Medieval dynasty of the Indian subcontinent (1404–1789)

The Kallala Dynasty or Kalyal Dynasty (कल्याल वंश) was the ruling dynasty of the Jumla Kingdom formed by King Bali Raj shahi after the disintegration of Khasa kingdom. The capital of this dynasty was Svarnagrama.

==Introduction==
In pre-historic times, the Jumla Valley may have been a lake like the Kathmandu Valley. It may have been made habitable by God Chandannath of Kashmir, who is said to have introduced the paddy crop there first. In the medieval period, the region was ruled by the renowned Mallas. Sinja and Dullu were the summer and the winter capitals of this vast Malla kingdom until King Prithivimalla, but during the reign of his son, King Abhayamalla, both cities ceased to be the centers of the Malla administration. Udambarapuri became the residence of the king.

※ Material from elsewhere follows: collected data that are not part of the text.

-- pv_equiv track=rewrite | github.com/joseph-lindgren/PythonMySQL-Demo | EveMarketLib.py | gethtmlchunkImproved
-- ===== SOURCE A (Python) =====
-- def gethtmlchunkImproved( html, flaglist ):
-- 	flag = flaglist[0]
-- 	if flag == 'buy' or flag == 'sell' or flag == 'volume' or flag == 'avg' or flag == 'max' or flag == 'min':
-- 		flag = flag + ">"
--
-- 	html = html.split("<" + flag )
-- 	if len(html) > 1:
-- 		html = html[1]
-- 		html = html.split("</"+flag )
--
-- 	if len(flaglist) > 1:
-- 		return gethtmlchunkImproved( html[0], flaglist[1:] )
-- 	else:
-- 		return html[0]
--
-- 	return None
-- ===== SOURCE B (Python) =====
-- def gethtmlchunkImproved(html, flaglist):
--     cur = html
--     for flag in flaglist:
--         if flag in ('buy', 'sell', 'volume', 'avg', 'max', 'min'):
--             flag = flag + '>'
--         parts = cur.split('<' + flag)
--         if len(parts) > 1:
--             parts = parts[1].split('</' + flag)
--         cur = parts[0]
--     return cur
-- ===== Notes on version B (the rewrite author's own statement) =====
-- stated objective: simpler
-- what changed: Replaces the tail recursion on flaglist (with slicing flaglist[1:]) by a single iterative loop folding a working string over the flags.
import Mathlib
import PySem

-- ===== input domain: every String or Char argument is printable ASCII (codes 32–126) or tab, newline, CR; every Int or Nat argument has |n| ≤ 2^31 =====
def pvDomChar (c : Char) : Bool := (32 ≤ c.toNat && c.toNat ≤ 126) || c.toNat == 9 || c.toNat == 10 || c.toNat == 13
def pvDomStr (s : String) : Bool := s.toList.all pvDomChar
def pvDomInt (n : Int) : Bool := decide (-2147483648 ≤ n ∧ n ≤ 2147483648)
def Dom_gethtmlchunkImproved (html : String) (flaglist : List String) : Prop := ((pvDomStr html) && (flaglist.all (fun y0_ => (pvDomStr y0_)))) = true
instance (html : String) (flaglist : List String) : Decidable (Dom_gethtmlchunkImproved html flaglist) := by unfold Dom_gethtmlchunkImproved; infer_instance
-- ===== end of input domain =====

-- ===== PORT A =====
-- B replaces A's tail recursion over flaglist by an iterative fold of a working string; return value only.
def gethtmlchunkImproved (html : String) (flaglist : List String) : String :=
  match flaglist with
  | [] => ""  -- Python raises IndexError here (flaglist[0]); excluded by Pre_
  | flag0 :: rest =>
    let flag := if flag0 = "buy" ∨ flag0 = "sell" ∨ flag0 = "volume" ∨ flag0 = "avg" ∨ flag0 = "max" ∨ flag0 = "min" then flag0 ++ ">" else flag0
    let parts := (PySem.Str.split? html ("<" ++ flag)).getD []  -- sep "<"++flag ≠ "": split? is always some
    let parts := if parts.length > 1 then (PySem.Str.split? (parts.getD 1 "") ("</" ++ flag)).getD [] else parts
    if rest.length > 0 then gethtmlchunkImproved (parts.getD 0 "") rest
    else parts.getD 0 ""

-- ===== PORT B =====
-- loop body of B: one flag applied to the working string
def pvStep (cur : String) (flag : String) : String :=
  let flag := if flag ∈ ["buy", "sell", "volume", "avg", "max", "min"] then flag ++ ">" else flag
  let parts := (PySem.Str.split? cur ("<" ++ flag)).getD []  -- sep nonempty: split? is always some
  let parts := if parts.length > 1 then (PySem.Str.split? (parts.getD 1 "") ("</" ++ flag)).getD [] else parts
  parts.getD 0 ""

def gethtmlchunkImproved_alt (html : String) (flaglist : List String) : String :=
  flaglist.foldl pvStep html

-- ===== PRECONDITION & SPEC =====
-- Pre_ excludes the empty flaglist, on which Python A raises IndexError.
def Pre_gethtmlchunkImproved (_html : String) (flaglist : List String) : Prop := flaglist ≠ []
instance (html : String) (flaglist : List String) : Decidable (Pre_gethtmlchunkImproved html flaglist) := by unfold Pre_gethtmlchunkImproved; infer_instance
def pvWitness_gethtmlchunkImproved : String × List String := ("<a>x</a>", ["a"])

def Spec_gethtmlchunkImproved (html : String) (flaglist : List String) (out : String) : Prop := out = gethtmlchunkImproved_alt html flaglist
instance (html : String) (flaglist : List String) (out : String) : Decidable (Spec_gethtmlchunkImproved html flaglist out) := by unfold Spec_gethtmlchunkImproved; infer_instance

-- ===== CLAIM (what is proved, stated in full; the proofs are below) =====
def Claim_equal_gethtmlchunkImproved : Prop := ∀ (html : String) (flaglist : List String), Dom_gethtmlchunkImproved html flaglist → Pre_gethtmlchunkImproved html flaglist → Spec_gethtmlchunkImproved html flaglist (gethtmlchunkImproved html flaglist)

-- ===== LEMMAS AND PROOFS =====
theorem pvStep_eq (html flag0 : String) :
    pvStep html flag0 =
      (let flag := if flag0 = "buy" ∨ flag0 = "sell" ∨ flag0 = "volume" ∨ flag0 = "avg" ∨ flag0 = "max" ∨ flag0 = "min" then flag0 ++ ">" else flag0
       let parts := (PySem.Str.split? html ("<" ++ flag)).getD []  -- sep "<"++flag ≠ "": split? is always some
       let parts := if parts.length > 1 then (PySem.Str.split? (parts.getD 1 "") ("</" ++ flag)).getD [] else parts
       parts.getD 0 "") := by
  simp only [pvStep, List.mem_cons, List.not_mem_nil, or_false]

theorem gethtml_key (fl : List String) : ∀ (html : String), fl ≠ [] →
    gethtmlchunkImproved html fl = List.foldl pvStep html fl := by
  induction fl with
  | nil => intro html h; exact absurd rfl h
  | cons f rest ih =>
    intro html _
    rw [List.foldl_cons]
    rw [gethtmlchunkImproved, pvStep_eq]
    cases rest with
    | nil => simp
    | cons g tl =>
      simp only [List.length_cons, if_pos, gt_iff_lt, Nat.zero_lt_succ]
      exact ih _ (by simp)

-- ===== VERDICT (by name: the statement is the Claim_ definition above) =====
theorem gethtmlchunkImproved_spec : Claim_equal_gethtmlchunkImproved := by
  intro html fl _ hpre
  unfold Spec_gethtmlchunkImproved gethtmlchunkImproved_alt
  exact gethtml_key fl html hpre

It is unknown what happened to the Mallas of the west after the reign of Abhayamalla. Many believe that Abhayamalla was childless and distributed the kingdom among his vassals of the Doti, Accham, Dullu and Jumla. Others think that there was a coup d'état from which numerous small principalities originated. There is not any factual proof, but it seems that the Mohammedan kings of Persia had wholly conquered India by the fourteenth century. As they had facilitated the Mohammedan immigrants of their natives and in the newly acquired principalities, the Kshatriyas and the Rajppoot kings of Rajasthan and other parts of the country were frequently harassed by the Muslim section of the population.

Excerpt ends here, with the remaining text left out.